Crossroads high school students are buying more lunches than last year, with the district’s total up by 16 meals for September 2012 compared to September 2011. CCA sold 8,599 lunches in September 2012.

Morley Stanwood Community Schools has seen a decrease in the number of lunches purchased so far this school year, but food service director Cindy Sutherland said it is a result of decreased student enrollment.

In September 2011, MSCS served an average of 954 lunches each day. This year, the district served an average of 865 lunches each day in September. With 89 fewer students enrolled in the district this year, it makes sense that an average of 89 fewer lunches would be sold each day.

The new menu regulations did not cause any drastic changes in Morley Stanwood’s lunches, Sutherland said. The district offered plenty of fresh fruits and vegetables before they were required as part of a federally-approved meal.

Federally-approved school lunches served in MOISD    

Sept. 2011     Sept. 2012     Difference

BRPS     60,000            58,200           – 1,800

CCA        8,583              8,599                + 16

CHSD      N/A                 N/A                  N/A

EPS        13,843             13,499              – 344

MSCS     18,131              16,433              – 1,698

RCAPS    18,126             17,687              – 439

Marta Johnson, who has worked as a registered dietitian in Big Rapids for 25 years, teaches her child patients – who typically come to her with weight issues – to choose healthy foods rather than count calories.

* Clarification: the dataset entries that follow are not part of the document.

-- pv_equiv track=rewrite | github.com/Sovanno/Crypt | lab2.py | solve_system_of_congruences
-- ===== SOURCE A (Python) =====
-- def search_nod(a, b):
--     if a == 0:
--         return b, 0, 1
--     nod, x1, y1 = search_nod(b % a, a)
--     x = y1 - (b // a) * x1
--     y = x1
--     return nod, x, y
--
-- def solve_congruence(a, b, m):
--     nod, x, y = search_nod(a, m)
--     if b % nod != 0:
--         return None
--     else:
--         x0 = (x * (b // nod)) % m
--         solutions = [(x0 + i * (m // nod)) % m for i in range(nod)]
--         return solutions
--
-- def solve_system_of_congruences(a, b, c, d, m=32):
--     if (a - c) < 0:
--         solutions_x = solve_congruence(-(a - c), -(b - d), m)
--     else:
--         solutions_x = solve_congruence(a - c, b - d, m)
--     if not solutions_x:
--         return None, None
--     y = [(b - a * x) % m for x in solutions_x]
--     return solutions_x, y
-- ===== SOURCE B (Python) =====
-- def ext_gcd(a, b):
--     # iterative extended Euclid: returns (g, s, t) with s*a + t*b == g
--     old_r, r = a, b
--     old_s, s = 1, 0
--     old_t, t = 0, 1
--     while r != 0:
--         q = old_r // r
--         old_r, r = r, old_r - q * r
--         old_s, s = s, old_s - q * s
--         old_t, t = t, old_t - q * t
--     return old_r, old_s, old_t
--
-- def solve_system_of_congruences(a, b, c, d, m=32):
--     p, q = (c - a, d - b) if a < c else (a - c, b - d)
--     g, _, x = ext_gcd(m, p)
--     if q % g != 0:
--         return None, None
--     x0 = x * (q // g) % m
--     step = m // g
--     xs = [(x0 + i * step) % m for i in range(g)]
--     if not xs:
--         return None, None
--     ys = [(b - a * x) % m for x in xs]
--     return xs, ys
-- ===== Notes on version B (the rewrite author's own statement) =====
-- stated objective: alternative
-- what changed: Replaces the recursive extended-Euclid helper search_nod by an iterative three-pair extended Euclidean loop (while r != 0, simultaneous (old_r,r)/(old_s,s)/(old_t,t) updates) that yields the same gcd and Bezout coefficient, and inlines the congruence solving with the empty-solution check folded into one function.
import Mathlib
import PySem

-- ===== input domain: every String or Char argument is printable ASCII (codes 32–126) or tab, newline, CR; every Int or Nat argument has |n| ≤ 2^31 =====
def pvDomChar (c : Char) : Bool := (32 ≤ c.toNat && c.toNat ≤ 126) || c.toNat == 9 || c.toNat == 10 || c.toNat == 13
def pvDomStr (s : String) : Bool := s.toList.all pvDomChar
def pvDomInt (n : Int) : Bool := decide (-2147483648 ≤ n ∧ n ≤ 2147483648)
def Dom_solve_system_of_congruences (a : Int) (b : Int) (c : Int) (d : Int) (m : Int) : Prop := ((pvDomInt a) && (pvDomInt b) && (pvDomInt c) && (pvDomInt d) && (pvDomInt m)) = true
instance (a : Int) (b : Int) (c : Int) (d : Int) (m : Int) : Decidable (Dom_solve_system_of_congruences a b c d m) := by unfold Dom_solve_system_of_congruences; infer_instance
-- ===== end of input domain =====

-- B replaces the recursive extended Euclid `search_nod` by an iterative three-pair
-- extended Euclidean loop (objective: alternative decomposition; same asymptotic cost).

-- ===== PORT A =====
-- search_nod: recursive extended Euclid, reduces the FIRST argument via b % a.
def search_nod (a : Int) (b : Int) : Int × Int × Int :=
  if h : a = 0 then (b, 0, 1)
  else
    let r := search_nod (PySem.Int.mod b a) a
    (r.1, r.2.2 - (PySem.Int.floordiv b a) * r.2.1, r.2.1)
termination_by a.natAbs
decreasing_by
  rcases lt_trichotomy a 0 with ha | ha | ha
  · have hb := PySem.Int.mod_neg_bounds b ha
    omega
  · exact absurd ha h
  · have h1 := PySem.Int.mod_nonneg b ha
    have h2 := PySem.Int.mod_lt b ha
    omega

def solve_congruence (a : Int) (b : Int) (m : Int) : Option (List Int) :=
  let r := search_nod a m
  if PySem.Int.mod b r.1 ≠ 0 then none
  else
    let x0 := PySem.Int.mod (r.2.1 * PySem.Int.floordiv b r.1) m
    some ((PySem.List.pyRange 0 r.1 1).map (fun i => PySem.Int.mod (x0 + i * PySem.Int.floordiv m r.1) m))

def solve_system_of_congruences (a : Int) (b : Int) (c : Int) (d : Int) (m : Int) : Option (List Int) × Option (List Int) :=
  let solutions_x := if a - c < 0 then solve_congruence (-(a - c)) (-(b - d)) m else solve_congruence (a - c) (b - d) m
  -- `if not solutions_x`: falsy = None or the empty list
  match solutions_x with
  | none => (none, none)
  | some [] => (none, none)
  | some xs => (some xs, some (xs.map (fun x => PySem.Int.mod (b - a * x) m)))

-- ===== PORT B =====
-- iterative extended Euclid: returns (g, s, t) with s*a + t*b = g
def extLoop (old_r : Int) (r : Int) (old_s : Int) (s : Int) (old_t : Int) (t : Int) : Int × Int × Int :=
  if h : r = 0 then (old_r, old_s, old_t)
  else
    let q := PySem.Int.floordiv old_r r
    extLoop r (old_r - q * r) s (old_s - q * s) t (old_t - q * t)
termination_by r.natAbs
decreasing_by
  have hmod := PySem.Int.floordiv_mul_add_mod old_r r
  rcases lt_trichotomy r 0 with hr | hr | hr
  · have hb := PySem.Int.mod_neg_bounds old_r hr
    omega
  · exact absurd hr h
  · have h1 := PySem.Int.mod_nonneg old_r hr
    have h2 := PySem.Int.mod_lt old_r hr
    omega

def ext_gcd (a : Int) (b : Int) : Int × Int × Int := extLoop a b 1 0 0 1

def solve_system_of_congruences_alt (a : Int) (b : Int) (c : Int) (d : Int) (m : Int) : Option (List Int) × Option (List Int) :=
  let pq := if a < c then (c - a, d - b) else (a - c, b - d)
  let p := pq.1
  let q := pq.2
  let e := ext_gcd m p
  let g := e.1
  let x := e.2.2
  if PySem.Int.mod q g ≠ 0 then (none, none)
  else
    let x0 := PySem.Int.mod (x * PySem.Int.floordiv q g) m
    let step := PySem.Int.floordiv m g
    let xs := (PySem.List.pyRange 0 g 1).map (fun i => PySem.Int.mod (x0 + i * step) m)
    if xs = [] then (none, none)
    else (some xs, some (xs.map (fun x => PySem.Int.mod (b - a * x) m)))

-- ===== PRECONDITION & SPEC =====
-- Pre_ excludes exactly the inputs where Python A raises ZeroDivisionError: m = 0 together
-- with a = c (gcd is 0, so `b % nod` divides by zero) or (a-c) ∣ (b-d) (then `% m` is `% 0`).
def Pre_solve_system_of_congruences (a : Int) (b : Int) (c : Int) (d : Int) (m : Int) : Prop :=
  m ≠ 0 ∨ (a ≠ c ∧ ¬ (a - c) ∣ (b - d))
instance (a : Int) (b : Int) (c : Int) (d : Int) (m : Int) : Decidable (Pre_solve_system_of_congruences a b c d m) := by unfold Pre_solve_system_of_congruences; infer_instance

def pvWitness_solve_system_of_congruences : Int × Int × Int × Int × Int := (3, 5, 1, 2, 32)

def Spec_solve_system_of_congruences (a : Int) (b : Int) (c : Int) (d : Int) (m : Int) (out : Option (List Int) × Option (List Int)) : Prop := out = solve_system_of_congruences_alt a b c d m
instance (a : Int) (b : Int) (c : Int) (d : Int) (m : Int) (out : Option (List Int) × Option (List Int)) : Decidable (Spec_solve_system_of_congruences a b c d m out) := by unfold Spec_solve_system_of_congruences; infer_instance

-- ===== CLAIM (what is proved, stated in full; the proofs are below) =====
def Claim_equal_solve_system_of_congruences : Prop := ∀ (a : Int) (b : Int) (c : Int) (d : Int) (m : Int), Dom_solve_system_of_congruences a b c d m → Pre_solve_system_of_congruences a b c d m → Spec_solve_system_of_congruences a b c d m (solve_system_of_congruences a b c d m)

-- ===== LEMMAS AND PROOFS =====

-- Canonical pair-style extended Euclid, the common reference point of both ports.
def eeRef (r0 : Int) (r1 : Int) : Int × Int × Int :=
  if h : r1 = 0 then (r0, 1, 0)
  else
    let e := eeRef r1 (PySem.Int.mod r0 r1)
    (e.1, e.2.2, e.2.1 - PySem.Int.floordiv r0 r1 * e.2.2)
termination_by r1.natAbs
decreasing_by
  rcases lt_trichotomy r1 0 with hr | hr | hr
  · have hb := PySem.Int.mod_neg_bounds r0 hr
    omega
  · exact absurd hr h
  · have h1 := PySem.Int.mod_nonneg r0 hr
    have h2 := PySem.Int.mod_lt r0 hr
    omega

theorem extLoop_eq_eeRef (r0 r1 s0 s1 t0 t1 : Int) :
    extLoop r0 r1 s0 s1 t0 t1 =
      ((eeRef r0 r1).1,
       (eeRef r0 r1).2.1 * s0 + (eeRef r0 r1).2.2 * s1,
       (eeRef r0 r1).2.1 * t0 + (eeRef r0 r1).2.2 * t1) := by
  fun_induction extLoop r0 r1 s0 s1 t0 t1 with
  | case1 r0 s0 s1 t0 t1 =>
    rw [eeRef]
    simp
  | case2 r0 r1 s0 s1 t0 t1 h q ih =>
    have hmod : PySem.Int.mod r0 r1 = r0 - q * r1 := by
      have := PySem.Int.floordiv_mul_add_mod r0 r1
      simp only [q]
      omega
    rw [eeRef, dif_neg h]
    simp only at ih ⊢
    rw [ih, hmod]
    refine Prod.ext rfl (Prod.ext ?_ ?_) <;> simp <;> ring

theorem search_nod_eq_eeRef (a b : Int) :
    search_nod a b = ((eeRef b a).1, (eeRef b a).2.2, (eeRef b a).2.1) := by
  fun_induction search_nod a b with
  | case1 b =>
    rw [eeRef]
    simp
  | case2 a b h r ih =>
    rw [eeRef, dif_neg h]
    simp only [r, ih]

theorem ext_gcd_eq_eeRef (a b : Int) :
    ext_gcd a b = eeRef a b := by
  unfold ext_gcd
  rw [extLoop_eq_eeRef]
  simp

theorem core_eq (p q b a m : Int) :
    (match solve_congruence p q m with
     | none => (none, none)
     | some [] => (none, none)
     | some xs => (some xs, some (xs.map (fun x => PySem.Int.mod (b - a * x) m)))) =
    (let e := ext_gcd m p
     let g := e.1
     let x := e.2.2
     if PySem.Int.mod q g ≠ 0 then ((none : Option (List Int)), (none : Option (List Int)))
     else
       let x0 := PySem.Int.mod (x * PySem.Int.floordiv q g) m
       let step := PySem.Int.floordiv m g
       let xs := (PySem.List.pyRange 0 g 1).map (fun i => PySem.Int.mod (x0 + i * step) m)
       if xs = [] then (none, none)
       else (some xs, some (xs.map (fun x => PySem.Int.mod (b - a * x) m)))) := by
  unfold solve_congruence
  rw [search_nod_eq_eeRef, ext_gcd_eq_eeRef]
  simp only
  split_ifs with h1 h2
  · rfl
  · rw [h2]
  · cases hcase : (PySem.List.pyRange 0 (eeRef m p).1 1).map
        (fun i => PySem.Int.mod (PySem.Int.mod ((eeRef m p).2.2 * PySem.Int.floordiv q (eeRef m p).1) m + i * PySem.Int.floordiv m (eeRef m p).1) m) with
    | nil => exact absurd hcase h2
    | cons y ys => rfl

-- ===== VERDICT (by name: the statement is the Claim_ definition above) =====
theorem solve_system_of_congruences_spec : Claim_equal_solve_system_of_congruences := by
  intro a b c d m _ _
  unfold Spec_solve_system_of_congruences
  unfold solve_system_of_congruences solve_system_of_congruences_alt
  by_cases hac : a < c
  · have h1 : a - c < 0 := by omega
    rw [if_pos h1, if_pos hac]
    have e1 : -(a - c) = c - a := by ring
    have e2 : -(b - d) = d - b := by ring
    rw [e1, e2]
    exact core_eq (c - a) (d - b) b a m
  · have h1 : ¬ (a - c < 0) := by omega
    rw [if_neg h1, if_neg hac]
    exact core_eq (a - c) (b - d) b a m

Exercise also is an important part of the equation, she said.

“I don’t put them on a calorie-controlled diet for weight loss,” she said. “Sometimes, (parents) feel their children should just be eating high-protein foods. I recommend moderation – incorporating all food groups in a meal.”

Fewer families make time to prepare a healthy meal at home, Johnson observed, which eventually can lead to unhealthy eating habits.

“The biggest thing I’ve seen in families is they don’t take the time to prepare foods at home. Then they multi-task when they do eat,” Johnson said, referring to watching TV, being on a computer or driving. “They associate other habits so they feel they have to eat during. That can be dangerous.”

The emphasis on healthy lunches at school is a good step, she added, but parents have the main influence on a child’s health.

“It’s important schools offer healthy food choices. Kids spend a lot of time at school, but they spend the majority of their time at their home environment,” Johnson said. “(The federal regulations) are a step in the right direction, but a good bit of the responsibility falls on the family. People need to plan ahead to eat healthily, just like you plan ahead to get enough rest or to exercise.”